IDisposable 인터페이스
할당된 관리되지 않는 리소스를 해제하는 메서드를 정의합니다.
네임스페이스: System
어셈블리: mscorlib(mscorlib.dll)
구문
‘선언
<ComVisibleAttribute(True)> _
Public Interface IDisposable
‘사용 방법
Dim instance As IDisposable
[ComVisibleAttribute(true)]
public interface IDisposable
[ComVisibleAttribute(true)]
public interface class IDisposable
/** @attribute ComVisibleAttribute(true) */
public interface IDisposable
ComVisibleAttribute(true)
public interface IDisposable
설명
가비지 수집기는 관리되는 개체가 더 이상 사용되지 않을 경우 해당 개체에 할당된 메모리를 자동으로 해제하지만 가비지 수집이 언제 발생할지 예측할 수 없습니다. 또한 가비지 수집기는 창 핸들, 열린 파일 및 스트림과 같이 관리되지 않는 리소스를 인식하지 못합니다.
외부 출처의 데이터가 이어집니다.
-- pv_equiv track=rewrite | github.com/CERI-KRISP/seqPatcher | seqpatcher.py | useful_range
-- ===== SOURCE A (Python) =====
-- def ranges(lst, given_gap=0):
--     """
--     A generator returns list of range based on given numbers
--     [1,2,3,4,5, 10, 11, 12, 13, 14] => [[1,5], [10,14]]
--     """
--     lst_sorted = sorted(lst)
--     init = 0
--     for num in range(1, len(lst_sorted)):
--         # reported_gap = lst_sorted[num] - lst_sorted[num - 1] - 1
--         if lst_sorted[num] > given_gap + 1 + lst_sorted[num - 1]:
--             # or (reported_gap % 3 != 0):
--             # gap=0 means overlapping
--             yield (lst_sorted[init], lst_sorted[num - 1])
--             init = num
--     yield (lst_sorted[init], lst_sorted[-1])
--
-- def useful_range(lst, gap=10):  # TODO: Add in command
--     """Returns first occurance maximum length block range."""
--     # TODO: Check with other that if they are happy with it
--     # or they want other fragment to be selected
--
--     trange = list(ranges(lst, gap))
--     pre_frag_len = 0
--     myrange = trange[0]
--     for rng in trange:
--         frag_len = rng[1] - rng[0] + 1
--         if pre_frag_len < frag_len:
--             pre_frag_len = frag_len
--             myrange = rng
--     return myrange
-- ===== SOURCE B (Python) =====
-- def useful_range(lst, gap=10):
--     """Returns first occurance maximum length block range."""
--     s = sorted(lst)
--     start = s[0]
--     best_len = 0
--     best = (start, start)
--     for i in range(1, len(s)):
--         if s[i] > gap + 1 + s[i - 1]:
--             cur_len = s[i - 1] - start + 1
--             if best_len < cur_len:
--                 best_len = cur_len
--                 best = (start, s[i - 1])
--             start = s[i]
--     cur_len = s[-1] - start + 1
--     if best_len < cur_len:
--         best = (start, s[-1])
--     return best
-- ===== Notes on version B (the rewrite author's own statement) =====
-- stated objective: alternative
-- what changed: B fuses A's two phases (materialising the full block list via a generator, then a second scan for the first maximum) into one single pass over the sorted list that tracks the current block's start and the best block seen so far; no intermediate list is built.
-- outside the precondition, e.g. on useful_range([], 10): A raises IndexError, B raises IndexError
import Mathlib
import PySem

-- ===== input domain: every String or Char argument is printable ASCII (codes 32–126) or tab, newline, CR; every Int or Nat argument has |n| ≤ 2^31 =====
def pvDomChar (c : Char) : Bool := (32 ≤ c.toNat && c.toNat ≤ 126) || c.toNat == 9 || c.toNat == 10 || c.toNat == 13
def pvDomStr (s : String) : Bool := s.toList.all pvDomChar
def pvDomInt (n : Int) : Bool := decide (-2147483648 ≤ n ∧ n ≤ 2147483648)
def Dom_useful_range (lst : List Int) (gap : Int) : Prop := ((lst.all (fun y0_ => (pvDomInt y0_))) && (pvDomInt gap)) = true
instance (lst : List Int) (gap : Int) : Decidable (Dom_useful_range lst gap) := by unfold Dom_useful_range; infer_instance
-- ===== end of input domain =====

-- B fuses A's two passes (build block list, then scan for first maximum) into one pass over the sorted list; both raise IndexError on [] (excluded by Pre_).


-- ===== PORT A =====
-- helper 'ranges' of A: generator materialised as the list of yielded pairs
def ranges_py (lst : List Int) (given_gap : Int) : List (Int × Int) :=
  let lst_sorted := PySem.List.sorted lst (fun x => x) false
  let st := (PySem.List.pyRange 1 (lst_sorted.length : Int) 1).foldl
    (fun (st : Int × List (Int × Int)) num =>
      if PySem.List.pyGetD lst_sorted num 0 > given_gap + 1 + PySem.List.pyGetD lst_sorted (num - 1) 0 then
        (num, st.2 ++ [(PySem.List.pyGetD lst_sorted st.1 0, PySem.List.pyGetD lst_sorted (num - 1) 0)])
      else st)
    (0, [])
  st.2 ++ [(PySem.List.pyGetD lst_sorted st.1 0, PySem.List.pyGetD lst_sorted (-1) 0)]

def useful_range (lst : List Int) (gap : Int) : Int × Int :=
  let trange := ranges_py lst gap
  let st := trange.foldl
    (fun (st : Int × (Int × Int)) rng =>
      if st.1 < rng.2 - rng.1 + 1 then (rng.2 - rng.1 + 1, rng) else st)
    (0, PySem.List.pyGetD trange 0 (0, 0))
  st.2

-- ===== PORT B =====
def useful_range_alt (lst : List Int) (gap : Int) : Int × Int :=
  let s := PySem.List.sorted lst (fun x => x) false
  let start := PySem.List.pyGetD s 0 0
  let st := (PySem.List.pyRange 1 (s.length : Int) 1).foldl
    (fun (st : Int × Int × (Int × Int)) i =>
      if PySem.List.pyGetD s i 0 > gap + 1 + PySem.List.pyGetD s (i - 1) 0 then
        let cur := PySem.List.pyGetD s (i - 1) 0 - st.1 + 1
        if st.2.1 < cur then
          (PySem.List.pyGetD s i 0, cur, (st.1, PySem.List.pyGetD s (i - 1) 0))
        else
          (PySem.List.pyGetD s i 0, st.2.1, st.2.2)
      else st)
    (start, 0, (start, start))
  let cur := PySem.List.pyGetD s (-1) 0 - st.1 + 1
  if st.2.1 < cur then (st.1, PySem.List.pyGetD s (-1) 0) else st.2.2

-- ===== PRECONDITION & SPEC =====
-- Pre_ excludes only the empty list, on which A raises IndexError (so does B).
def Pre_useful_range (lst : List Int) (gap : Int) : Prop := lst ≠ []
instance (lst : List Int) (gap : Int) : Decidable (Pre_useful_range lst gap) := by unfold Pre_useful_range; infer_instance
def pvWitness_useful_range : List Int × Int := ([1, 2, 3, 9, 20, 21], 0)

def Spec_useful_range (lst : List Int) (gap : Int) (out : Int × Int) : Prop := out = useful_range_alt lst gap
instance (lst : List Int) (gap : Int) (out : Int × Int) : Decidable (Spec_useful_range lst gap out) := by unfold Spec_useful_range; infer_instance

-- ===== CLAIM (what is proved, stated in full; the proofs are below) =====
def Claim_equal_useful_range : Prop := ∀ (lst : List Int) (gap : Int), Dom_useful_range lst gap → Pre_useful_range lst gap → Spec_useful_range lst gap (useful_range lst gap)

-- ===== LEMMAS AND PROOFS =====

-- the second-phase step of A (first maximal block wins via strict <)
def stepMax (p : Int × (Int × Int)) (rng : Int × Int) : Int × (Int × Int) :=
  if p.1 < rng.2 - rng.1 + 1 then (rng.2 - rng.1 + 1, rng) else p

-- A's generator step and B's fused step, as named functions (definitionally the port bodies)
def stepA (s : List Int) (gap : Int) (st : Int × List (Int × Int)) (num : Int) : Int × List (Int × Int) :=
  if PySem.List.pyGetD s num 0 > gap + 1 + PySem.List.pyGetD s (num - 1) 0 then
    (num, st.2 ++ [(PySem.List.pyGetD s st.1 0, PySem.List.pyGetD s (num - 1) 0)])
  else st

def stepB (s : List Int) (gap : Int) (st : Int × Int × (Int × Int)) (i : Int) : Int × Int × (Int × Int) :=
  if PySem.List.pyGetD s i 0 > gap + 1 + PySem.List.pyGetD s (i - 1) 0 then
    let cur := PySem.List.pyGetD s (i - 1) 0 - st.1 + 1
    if st.2.1 < cur then
      (PySem.List.pyGetD s i 0, cur, (st.1, PySem.List.pyGetD s (i - 1) 0))
    else
      (PySem.List.pyGetD s i 0, st.2.1, st.2.2)
  else st

-- A's finishing computation: append the final block, then A's second-phase fold
def finA (s : List Int) (p : Int × List (Int × Int)) : Int × Int :=
  let t := p.2 ++ [(PySem.List.pyGetD s p.1 0, PySem.List.pyGetD s (-1) 0)]
  (t.foldl stepMax (0, PySem.List.pyGetD t 0 (0, 0))).2

-- B's finishing computation: close the last block against the best
def finB (s : List Int) (q : Int × Int × (Int × Int)) : Int × Int :=
  if q.2.1 < PySem.List.pyGetD s (-1) 0 - q.1 + 1 then (q.1, PySem.List.pyGetD s (-1) 0) else q.2.2

-- invariant: B's (best_len, best) is A's second-phase fold over the blocks emitted so far
def InvBest (s0 : Int) (acc : List (Int × Int)) (blen : Int) (best : Int × Int) : Prop :=
  match acc with
  | [] => blen = 0 ∧ best = (s0, s0)
  | r :: rs => (blen, best) = (r :: rs).foldl stepMax (0, r)

lemma bridgeA (lst : List Int) (gap : Int) :
    useful_range lst gap =
      finA (PySem.List.sorted lst (fun x => x) false)
        ((PySem.List.pyRange 1 ((PySem.List.sorted lst (fun x => x) false).length : Int) 1).foldl
          (stepA (PySem.List.sorted lst (fun x => x) false) gap) (0, [])) := rfl

lemma bridgeB (lst : List Int) (gap : Int) :
    useful_range_alt lst gap =
      finB (PySem.List.sorted lst (fun x => x) false)
        ((PySem.List.pyRange 1 ((PySem.List.sorted lst (fun x => x) false).length : Int) 1).foldl
          (stepB (PySem.List.sorted lst (fun x => x) false) gap)
          (PySem.List.pyGetD (PySem.List.sorted lst (fun x => x) false) 0 0, 0,
           (PySem.List.pyGetD (PySem.List.sorted lst (fun x => x) false) 0 0,
            PySem.List.pyGetD (PySem.List.sorted lst (fun x => x) false) 0 0))) := rfl

lemma g_mono (s : List Int) (hs : s.Pairwise (· ≤ ·)) (i j : Int)
    (h0 : 0 ≤ i) (hij : i ≤ j) (hj : j < (s.length : Int)) :
    PySem.List.pyGetD s i 0 ≤ PySem.List.pyGetD s j 0 := by
  rw [PySem.List.pyGetD_eq_getElem s (i := i) 0 h0 (by omega),
      PySem.List.pyGetD_eq_getElem s (i := j) 0 (by omega) hj]
  rcases eq_or_lt_of_le hij with h | h
  · simp [h]
  · exact List.pairwise_iff_getElem.mp hs i.toNat j.toNat (by omega) (by omega) (by omega)

lemma pyGetD_last (s : List Int) (hn : s ≠ []) :
    PySem.List.pyGetD s (-1) 0 = PySem.List.pyGetD s ((s.length : Int) - 1) 0 := by
  have hl : 1 ≤ s.length := List.length_pos_iff.mpr hn
  rw [PySem.List.pyGetD_neg_ofNat s 1 0 (by omega) hl,
      PySem.List.pyGetD_eq_getElem s (i := (s.length : Int) - 1) 0 (by omega) (by omega)]
  congr 1
  omega

lemma invBest_close (s0 a b : Int) (acc : List (Int × Int)) (blen : Int) (best : Int × Int)
    (h : InvBest s0 acc blen best) (hab : a ≤ b) :
    InvBest s0 (acc ++ [(a, b)]) (stepMax (blen, best) (a, b)).1 (stepMax (blen, best) (a, b)).2 := by
  match acc with
  | [] =>
    obtain ⟨h1, h2⟩ := h
    subst h1; subst h2
    simp only [List.nil_append, InvBest, List.foldl_cons, List.foldl_nil]
    simp [stepMax, show (0:Int) < b - a + 1 by omega]
  | r :: rs =>
    simp only [InvBest] at h
    rw [List.foldl_cons] at h
    simp only [InvBest, List.cons_append, List.foldl_append, List.foldl_cons, List.foldl_nil, ← h]

lemma main_loop (s : List Int) (gap : Int) (hs : s.Pairwise (· ≤ ·)) (hn : s ≠ [])
    (L : List Int) :
    L.Pairwise (· < ·) →
    ∀ (init : Int) (accA : List (Int × Int)) (blen : Int) (best : Int × Int),
      0 ≤ init → init < (s.length : Int) →
      (∀ x ∈ L, init < x ∧ x < (s.length : Int)) →
      InvBest (PySem.List.pyGetD s 0 0) accA blen best →
      finA s (L.foldl (stepA s gap) (init, accA)) =
        finB s (L.foldl (stepB s gap) (PySem.List.pyGetD s init 0, blen, best)) := by
  induction L with
  | nil =>
    intro _ init accA blen best h0 hinit _ hInv
    simp only [List.foldl_nil]
    have hle : PySem.List.pyGetD s init 0 ≤ PySem.List.pyGetD s (-1) 0 := by
      rw [pyGetD_last s hn]
      exact g_mono s hs init _ h0 (by omega) (by omega)
    match accA with
    | [] =>
      obtain ⟨h1, h2⟩ := hInv
      subst h1; subst h2
      simp only [finA, finB, List.nil_append, PySem.List.pyGetD_zero_cons,
        List.foldl_cons, List.foldl_nil, stepMax]
      simp [show (0:Int) < PySem.List.pyGetD s (-1) 0 - PySem.List.pyGetD s init 0 + 1 by omega]
    | r :: rs =>
      simp only [InvBest] at hInv
      rw [List.foldl_cons] at hInv
      simp only [finA, finB, List.cons_append, PySem.List.pyGetD_zero_cons,
        List.foldl_append, List.foldl_cons, List.foldl_nil]
      rw [← hInv]
      simp only [stepMax]
      split <;> rfl
  | cons num L' ih =>
    intro hL init accA blen best h0 hinit hmem hInv
    rw [List.pairwise_cons] at hL
    obtain ⟨hnum, hn'⟩ := hmem num (List.mem_cons_self)
    simp only [List.foldl_cons]
    by_cases hc : PySem.List.pyGetD s num 0 > gap + 1 + PySem.List.pyGetD s (num - 1) 0
    · have hA : stepA s gap (init, accA) num =
          (num, accA ++ [(PySem.List.pyGetD s init 0, PySem.List.pyGetD s (num - 1) 0)]) := by
        simp [stepA, hc]
      have hB : stepB s gap (PySem.List.pyGetD s init 0, blen, best) num =
          (PySem.List.pyGetD s num 0,
           (stepMax (blen, best) (PySem.List.pyGetD s init 0, PySem.List.pyGetD s (num - 1) 0)).1,
           (stepMax (blen, best) (PySem.List.pyGetD s init 0, PySem.List.pyGetD s (num - 1) 0)).2) := by
        simp only [stepB, stepMax, if_pos hc]
        split <;> rfl
      rw [hA, hB]
      have hab : PySem.List.pyGetD s init 0 ≤ PySem.List.pyGetD s (num - 1) 0 :=
        g_mono s hs init (num - 1) h0 (by omega) (by omega)
      exact ih hL.2 num _ _ _ (by omega) hn'
        (fun x hx => ⟨hL.1 x hx, (hmem x (List.mem_cons_of_mem _ hx)).2⟩)
        (invBest_close _ _ _ _ _ _ hInv hab)
    · have hA : stepA s gap (init, accA) num = (init, accA) := by simp [stepA, hc]
      have hB : stepB s gap (PySem.List.pyGetD s init 0, blen, best) num =
          (PySem.List.pyGetD s init 0, blen, best) := by simp [stepB, hc]
      rw [hA, hB]
      exact ih hL.2 init accA blen best h0 hinit
        (fun x hx => ⟨lt_trans hnum (hL.1 x hx), (hmem x (List.mem_cons_of_mem _ hx)).2⟩) hInv

-- ===== VERDICT (by name: the statement is the Claim_ definition above) =====
theorem useful_range_spec : Claim_equal_useful_range := by
  intro lst gap _ hpre
  unfold Spec_useful_range
  rw [bridgeA, bridgeB]
  have hs : (PySem.List.sorted lst (fun x => x) false).Pairwise (· ≤ ·) :=
    PySem.List.sorted_pairwise lst (fun x => x)
  have hn : PySem.List.sorted lst (fun x => x) false ≠ [] := by
    intro h
    have := (PySem.List.sorted_perm lst (fun x => x) false).length_eq
    rw [h] at this
    exact hpre (List.eq_nil_of_length_eq_zero this.symm)
  exact main_loop _ gap hs hn _ (PySem.List.pairwise_lt_pyRange_one 1 _) 0 [] 0 _
    le_rfl (by exact_mod_cast List.length_pos_iff.mpr hn)
    (fun x hx => by
      have := (PySem.List.mem_pyRange_one).mp hx
      exact ⟨by omega, this.2⟩)
    ⟨rfl, rfl⟩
이 인터페이스의 Dispose 메서드를 가비지 수집기와 함께 사용하여 관리되지 않는 리소스를 명시적으로 해제합니다. 개체가 더 이상 필요하지 않을 경우, 개체의 소비자는 이 메서드를 호출할 수 있습니다.
중요
C++ 프로그래머는 Destructors and Finalizers in Visual C++를 참조하십시오. .NET Framework 버전 2.0에서 C++ 컴파일러는 리소스를 명확하게 해제하기 위한 구현을 지원하며 Dispose 메서드의 직접 구현은 허용되지 않습니다.
이것은 클래스의 의미를 변경하는 것처럼 기존 클래스에 IDisposable 인터페이스를 추가하기 위한 버전 최신 변경 내용입니다.
이 인터페이스와 Object.Finalize 메서드를 사용하는 방법에 대한 자세한 내용은 가비지 수집 및 Dispose 메서드 구현 항목을 참조하십시오.
예제
Imports System
Imports System.ComponentModel
' The following example demonstrates how to create
' a resource class that implements the IDisposable interface
' and the IDisposable.Dispose method.
Public Class DisposeExample
' A class that implements IDisposable.
' By implementing IDisposable, you are announcing that
' instances of this type allocate scarce resources.
Public Class MyResource
Implements IDisposable
' Pointer to an external unmanaged resource.
Private handle As IntPtr
' Other managed resource this class uses.
Private component As component
' Track whether Dispose has been called.
Private disposed As Boolean = False
' The class constructor.
Public Sub New(ByVal handle As IntPtr)
Me.handle = handle
End Sub
' Implement IDisposable.
' Do not make this method virtual.
' A derived class should not be able to override this method.
Public Overloads Sub Dispose() Implements IDisposable.Dispose
Dispose(True)
' This object will be cleaned up by the Dispose method.
' Therefore, you should call GC.SupressFinalize to
' take this object off the finalization queue
' and prevent finalization code for this object
' from executing a second time.
GC.SuppressFinalize(Me)
End Sub
' Dispose(bool disposing) executes in two distinct scenarios.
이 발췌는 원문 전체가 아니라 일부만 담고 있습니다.